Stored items
··········

-- pv_equiv track=rewrite | github.com/Dambakk/gad | imageParser/imageParser.py | findEndCorners
-- ===== SOURCE A (Python) =====
-- def findEndCorners(corners, firstCorner, secondCorner):
--     firstValue = 0
--     secondValue = 0
--     number = 0
--     for i in corners:
--         if(i[1] == firstCorner[1]):
--             firstValue = number
--         if(i[1] == secondCorner[1]):
--             secondValue = number
--             break
--         number += 1
--
--     returnValue = firstValue,secondValue
--
--     return returnValue
-- ===== SOURCE B (Python) =====
-- def findEndCorners(corners, firstCorner, secondCorner):
--     # Pass 1: first index whose y matches secondCorner's y (the break point).
--     secondValue = 0
--     limit = len(corners)
--     for j, c in enumerate(corners):
--         if c[1] == secondCorner[1]:
--             secondValue = j
--             limit = j + 1
--             break
--     # Pass 2: last index < limit whose y matches firstCorner's y.
--     firstValue = 0
--     for k in range(limit):
--         if corners[k][1] == firstCorner[1]:
--             firstValue = k
--     return (firstValue, secondValue)
-- ===== Notes on version B (the rewrite author's own statement) =====
-- stated objective: alternative
-- what changed: Replaces A's single fused loop carrying three mutable accumulators (with a break) by two independent passes: one enumerate-scan locating the break index for secondValue, then a bounded range(limit) scan taking the last y-match for firstValue.
import Mathlib
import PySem

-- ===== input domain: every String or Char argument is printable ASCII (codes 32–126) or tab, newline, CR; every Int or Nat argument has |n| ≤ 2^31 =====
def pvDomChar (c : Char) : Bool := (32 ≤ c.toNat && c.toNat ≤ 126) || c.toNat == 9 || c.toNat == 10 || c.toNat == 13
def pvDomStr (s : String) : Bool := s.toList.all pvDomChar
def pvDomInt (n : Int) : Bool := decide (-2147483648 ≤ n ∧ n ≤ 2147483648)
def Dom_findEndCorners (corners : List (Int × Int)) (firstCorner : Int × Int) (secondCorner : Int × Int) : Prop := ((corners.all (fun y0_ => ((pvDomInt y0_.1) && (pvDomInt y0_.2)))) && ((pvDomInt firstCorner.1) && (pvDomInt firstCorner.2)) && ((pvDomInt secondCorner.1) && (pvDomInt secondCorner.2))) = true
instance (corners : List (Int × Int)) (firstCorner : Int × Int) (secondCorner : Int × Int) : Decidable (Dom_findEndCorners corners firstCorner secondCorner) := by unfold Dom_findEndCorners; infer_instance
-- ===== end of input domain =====

-- B splits A's fused break-loop into two independent passes (alternative decomposition); same values everywhere.
-- ===== PORT A =====
-- A's for-loop: fv/n are firstValue/number; secondValue stays 0 unless the break fires (then it is n).
def pvA_loop (fcy scy : Int) : List (Int × Int) → Int → Int → Int × Int
  | [], fv, _n => (fv, 0)
  | i :: rest, fv, n =>
    let fv' := if i.2 = fcy then n else fv
    if i.2 = scy then (fv', n) else pvA_loop fcy scy rest fv' (n + 1)

def findEndCorners (corners : List (Int × Int)) (firstCorner : Int × Int) (secondCorner : Int × Int) : Int × Int :=
  pvA_loop firstCorner.2 secondCorner.2 corners 0 0

-- ===== PORT B =====
-- pass 1 of Source B: first index j (counted from the running index) with c[1] == secondCorner[1]
def pvB_findFirst (scy : Int) : List (Int × Int) → Int → Option Int
  | [], _ => none
  | c :: rest, j => if c.2 = scy then some j else pvB_findFirst scy rest (j + 1)

-- pass 2 of Source B: the 'for k in range(limit)' scan, last index k < limit with corners[k][1] == firstCorner[1]
def pvB_scan (fcy : Int) : List (Int × Int) → Int → Int → Int → Int
  | [], _, _, fv => fv
  | c :: rest, k, limit, fv =>
    if k < limit then pvB_scan fcy rest (k + 1) limit (if c.2 = fcy then k else fv)
    else fv

def findEndCorners_alt (corners : List (Int × Int)) (firstCorner : Int × Int) (secondCorner : Int × Int) : Int × Int :=
  match pvB_findFirst secondCorner.2 corners 0 with
  | some j => (pvB_scan firstCorner.2 corners 0 (j + 1) 0, j)
  | none => (pvB_scan firstCorner.2 corners 0 (corners.length : Int) 0, 0)

-- ===== PRECONDITION & SPEC =====
def Spec_findEndCorners (corners : List (Int × Int)) (firstCorner : Int × Int) (secondCorner : Int × Int) (out : Int × Int) : Prop := out = findEndCorners_alt corners firstCorner secondCorner
instance (corners : List (Int × Int)) (firstCorner : Int × Int) (secondCorner : Int × Int) (out : Int × Int) : Decidable (Spec_findEndCorners corners firstCorner secondCorner out) := by unfold Spec_findEndCorners; infer_instance

-- ===== CLAIM (what is proved, stated in full; the proofs are below) =====
def Claim_equal_findEndCorners : Prop := ∀ (corners : List (Int × Int)) (firstCorner : Int × Int) (secondCorner : Int × Int), Dom_findEndCorners corners firstCorner secondCorner → Spec_findEndCorners corners firstCorner secondCorner (findEndCorners corners firstCorner secondCorner)

-- ===== LEMMAS AND PROOFS =====
lemma pvB_findFirst_ge (scy : Int) (xs : List (Int × Int)) (n j : Int)
    (h : pvB_findFirst scy xs n = some j) : n ≤ j := by
  induction xs generalizing n with
  | nil => simp [pvB_findFirst] at h
  | cons c rest ih =>
    simp only [pvB_findFirst] at h
    split at h
    · cases h; omega
    · have := ih (n + 1) h; omega

lemma pvB_scan_stop (fcy : Int) (xs : List (Int × Int)) (k limit fv : Int)
    (h : ¬ k < limit) : pvB_scan fcy xs k limit fv = fv := by
  cases xs <;> simp [pvB_scan, h]

lemma pvKey (fcy scy : Int) (xs : List (Int × Int)) :
    ∀ (n fv : Int),
      pvA_loop fcy scy xs fv n =
        match pvB_findFirst scy xs n with
        | some j => (pvB_scan fcy xs n (j + 1) fv, j)
        | none => (pvB_scan fcy xs n (n + (xs.length : Int)) fv, 0) := by
  induction xs with
  | nil => intro n fv; simp [pvA_loop, pvB_findFirst, pvB_scan]
  | cons c rest ih =>
    intro n fv
    simp only [pvA_loop, pvB_findFirst]
    by_cases hs : c.2 = scy
    · simp only [hs, if_true]
      have h1 : (n : Int) < n + 1 := by omega
      simp [pvB_scan, h1, pvB_scan_stop, hs]
    · simp only [hs, if_false]
      rw [ih (n + 1)]
      cases hf : pvB_findFirst scy rest (n + 1) with
      | some j =>
        have hj : n + 1 ≤ j := pvB_findFirst_ge scy rest (n + 1) j hf
        have h1 : n < j + 1 := by omega
        simp [pvB_scan, h1]
      | none =>
        have h1 : n < n + (1 + (rest.length : Int)) := by
          have : (0 : Int) ≤ (rest.length : Int) := Int.natCast_nonneg _
          omega
        have h2 : n + 1 + (rest.length : Int) = n + (1 + (rest.length : Int)) := by ring
        simp [pvB_scan, List.length_cons, h2]
        ring_nf

-- ===== VERDICT (by name: the statement is the Claim_ definition above) =====
theorem findEndCorners_spec : Claim_equal_findEndCorners := by
  intro corners fc sc _
  unfold Spec_findEndCorners findEndCorners findEndCorners_alt
  rw [pvKey fc.2 sc.2 corners 0 0]
  cases h : pvB_findFirst sc.2 corners 0 <;> simp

··········

Each record above must be given again exactly.

SOLUTION TO THIS PROBLEM ▸
-- pv_equiv track=rewrite | github.com/Dambakk/gad | imageParser/imageParser.py | findEndCorners
-- ===== SOURCE A (Python) =====
-- def findEndCorners(corners, firstCorner, secondCorner):
--     firstValue = 0
--     secondValue = 0
--     number = 0
--     for i in corners:
--         if(i[1] == firstCorner[1]):
--             firstValue = number
--         if(i[1] == secondCorner[1]):
--             secondValue = number
--             break
--         number += 1
--
--     returnValue = firstValue,secondValue
--
--     return returnValue
-- ===== SOURCE B (Python) =====
-- def findEndCorners(corners, firstCorner, secondCorner):
--     # Pass 1: first index whose y matches secondCorner's y (the break point).
--     secondValue = 0
--     limit = len(corners)
--     for j, c in enumerate(corners):
--         if c[1] == secondCorner[1]:
--             secondValue = j
--             limit = j + 1
--             break
--     # Pass 2: last index < limit whose y matches firstCorner's y.
--     firstValue = 0
--     for k in range(limit):
--         if corners[k][1] == firstCorner[1]:
--             firstValue = k
--     return (firstValue, secondValue)
-- ===== Notes on version B (the rewrite author's own statement) =====
-- stated objective: alternative
-- what changed: Replaces A's single fused loop carrying three mutable accumulators (with a break) by two independent passes: one enumerate-scan locating the break index for secondValue, then a bounded range(limit) scan taking the last y-match for firstValue.
import Mathlib
import PySem

-- ===== input domain: every String or Char argument is printable ASCII (codes 32–126) or tab, newline, CR; every Int or Nat argument has |n| ≤ 2^31 =====
def pvDomChar (c : Char) : Bool := (32 ≤ c.toNat && c.toNat ≤ 126) || c.toNat == 9 || c.toNat == 10 || c.toNat == 13
def pvDomStr (s : String) : Bool := s.toList.all pvDomChar
def pvDomInt (n : Int) : Bool := decide (-2147483648 ≤ n ∧ n ≤ 2147483648)
def Dom_findEndCorners (corners : List (Int × Int)) (firstCorner : Int × Int) (secondCorner : Int × Int) : Prop := ((corners.all (fun y0_ => ((pvDomInt y0_.1) && (pvDomInt y0_.2)))) && ((pvDomInt firstCorner.1) && (pvDomInt firstCorner.2)) && ((pvDomInt secondCorner.1) && (pvDomInt secondCorner.2))) = true
instance (corners : List (Int × Int)) (firstCorner : Int × Int) (secondCorner : Int × Int) : Decidable (Dom_findEndCorners corners firstCorner secondCorner) := by unfold Dom_findEndCorners; infer_instance
-- ===== end of input domain =====

-- B splits A's fused break-loop into two independent passes (alternative decomposition); same values everywhere.
-- ===== PORT A =====
-- A's for-loop: fv/n are firstValue/number; secondValue stays 0 unless the break fires (then it is n).
def pvA_loop (fcy scy : Int) : List (Int × Int) → Int → Int → Int × Int
  | [], fv, _n => (fv, 0)
  | i :: rest, fv, n =>
    let fv' := if i.2 = fcy then n else fv
    if i.2 = scy then (fv', n) else pvA_loop fcy scy rest fv' (n + 1)

def findEndCorners (corners : List (Int × Int)) (firstCorner : Int × Int) (secondCorner : Int × Int) : Int × Int :=
  pvA_loop firstCorner.2 secondCorner.2 corners 0 0

-- ===== PORT B =====
-- pass 1 of Source B: first index j (counted from the running index) with c[1] == secondCorner[1]
def pvB_findFirst (scy : Int) : List (Int × Int) → Int → Option Int
  | [], _ => none
  | c :: rest, j => if c.2 = scy then some j else pvB_findFirst scy rest (j + 1)

-- pass 2 of Source B: the 'for k in range(limit)' scan, last index k < limit with corners[k][1] == firstCorner[1]
def pvB_scan (fcy : Int) : List (Int × Int) → Int → Int → Int → Int
  | [], _, _, fv => fv
  | c :: rest, k, limit, fv =>
    if k < limit then pvB_scan fcy rest (k + 1) limit (if c.2 = fcy then k else fv)
    else fv

def findEndCorners_alt (corners : List (Int × Int)) (firstCorner : Int × Int) (secondCorner : Int × Int) : Int × Int :=
  match pvB_findFirst secondCorner.2 corners 0 with
  | some j => (pvB_scan firstCorner.2 corners 0 (j + 1) 0, j)
  | none => (pvB_scan firstCorner.2 corners 0 (corners.length : Int) 0, 0)

-- ===== PRECONDITION & SPEC =====
def Spec_findEndCorners (corners : List (Int × Int)) (firstCorner : Int × Int) (secondCorner : Int × Int) (out : Int × Int) : Prop := out = findEndCorners_alt corners firstCorner secondCorner
instance (corners : List (Int × Int)) (firstCorner : Int × Int) (secondCorner : Int × Int) (out : Int × Int) : Decidable (Spec_findEndCorners corners firstCorner secondCorner out) := by unfold Spec_findEndCorners; infer_instance

-- ===== CLAIM (what is proved, stated in full; the proofs are below) =====
def Claim_equal_findEndCorners : Prop := ∀ (corners : List (Int × Int)) (firstCorner : Int × Int) (secondCorner : Int × Int), Dom_findEndCorners corners firstCorner secondCorner → Spec_findEndCorners corners firstCorner secondCorner (findEndCorners corners firstCorner secondCorner)

-- ===== LEMMAS AND PROOFS =====
lemma pvB_findFirst_ge (scy : Int) (xs : List (Int × Int)) (n j : Int)
    (h : pvB_findFirst scy xs n = some j) : n ≤ j := by
  induction xs generalizing n with
  | nil => simp [pvB_findFirst] at h
  | cons c rest ih =>
    simp only [pvB_findFirst] at h
    split at h
    · cases h; omega
    · have := ih (n + 1) h; omega

lemma pvB_scan_stop (fcy : Int) (xs : List (Int × Int)) (k limit fv : Int)
    (h : ¬ k < limit) : pvB_scan fcy xs k limit fv = fv := by
  cases xs <;> simp [pvB_scan, h]

lemma pvKey (fcy scy : Int) (xs : List (Int × Int)) :
    ∀ (n fv : Int),
      pvA_loop fcy scy xs fv n =
        match pvB_findFirst scy xs n with
        | some j => (pvB_scan fcy xs n (j + 1) fv, j)
        | none => (pvB_scan fcy xs n (n + (xs.length : Int)) fv, 0) := by
  induction xs with
  | nil => intro n fv; simp [pvA_loop, pvB_findFirst, pvB_scan]
  | cons c rest ih =>
    intro n fv
    simp only [pvA_loop, pvB_findFirst]
    by_cases hs : c.2 = scy
    · simp only [hs, if_true]
      have h1 : (n : Int) < n + 1 := by omega
      simp [pvB_scan, h1, pvB_scan_stop, hs]
    · simp only [hs, if_false]
      rw [ih (n + 1)]
      cases hf : pvB_findFirst scy rest (n + 1) with
      | some j =>
        have hj : n + 1 ≤ j := pvB_findFirst_ge scy rest (n + 1) j hf
        have h1 : n < j + 1 := by omega
        simp [pvB_scan, h1]
      | none =>
        have h1 : n < n + (1 + (rest.length : Int)) := by
          have : (0 : Int) ≤ (rest.length : Int) := Int.natCast_nonneg _
          omega
        have h2 : n + 1 + (rest.length : Int) = n + (1 + (rest.length : Int)) := by ring
        simp [pvB_scan, List.length_cons, h2]
        ring_nf

-- ===== VERDICT (by name: the statement is the Claim_ definition above) =====
theorem findEndCorners_spec : Claim_equal_findEndCorners := by
  intro corners fc sc _
  unfold Spec_findEndCorners findEndCorners findEndCorners_alt
  rw [pvKey fc.2 sc.2 corners 0 0]
  cases h : pvB_findFirst sc.2 corners 0 <;> simp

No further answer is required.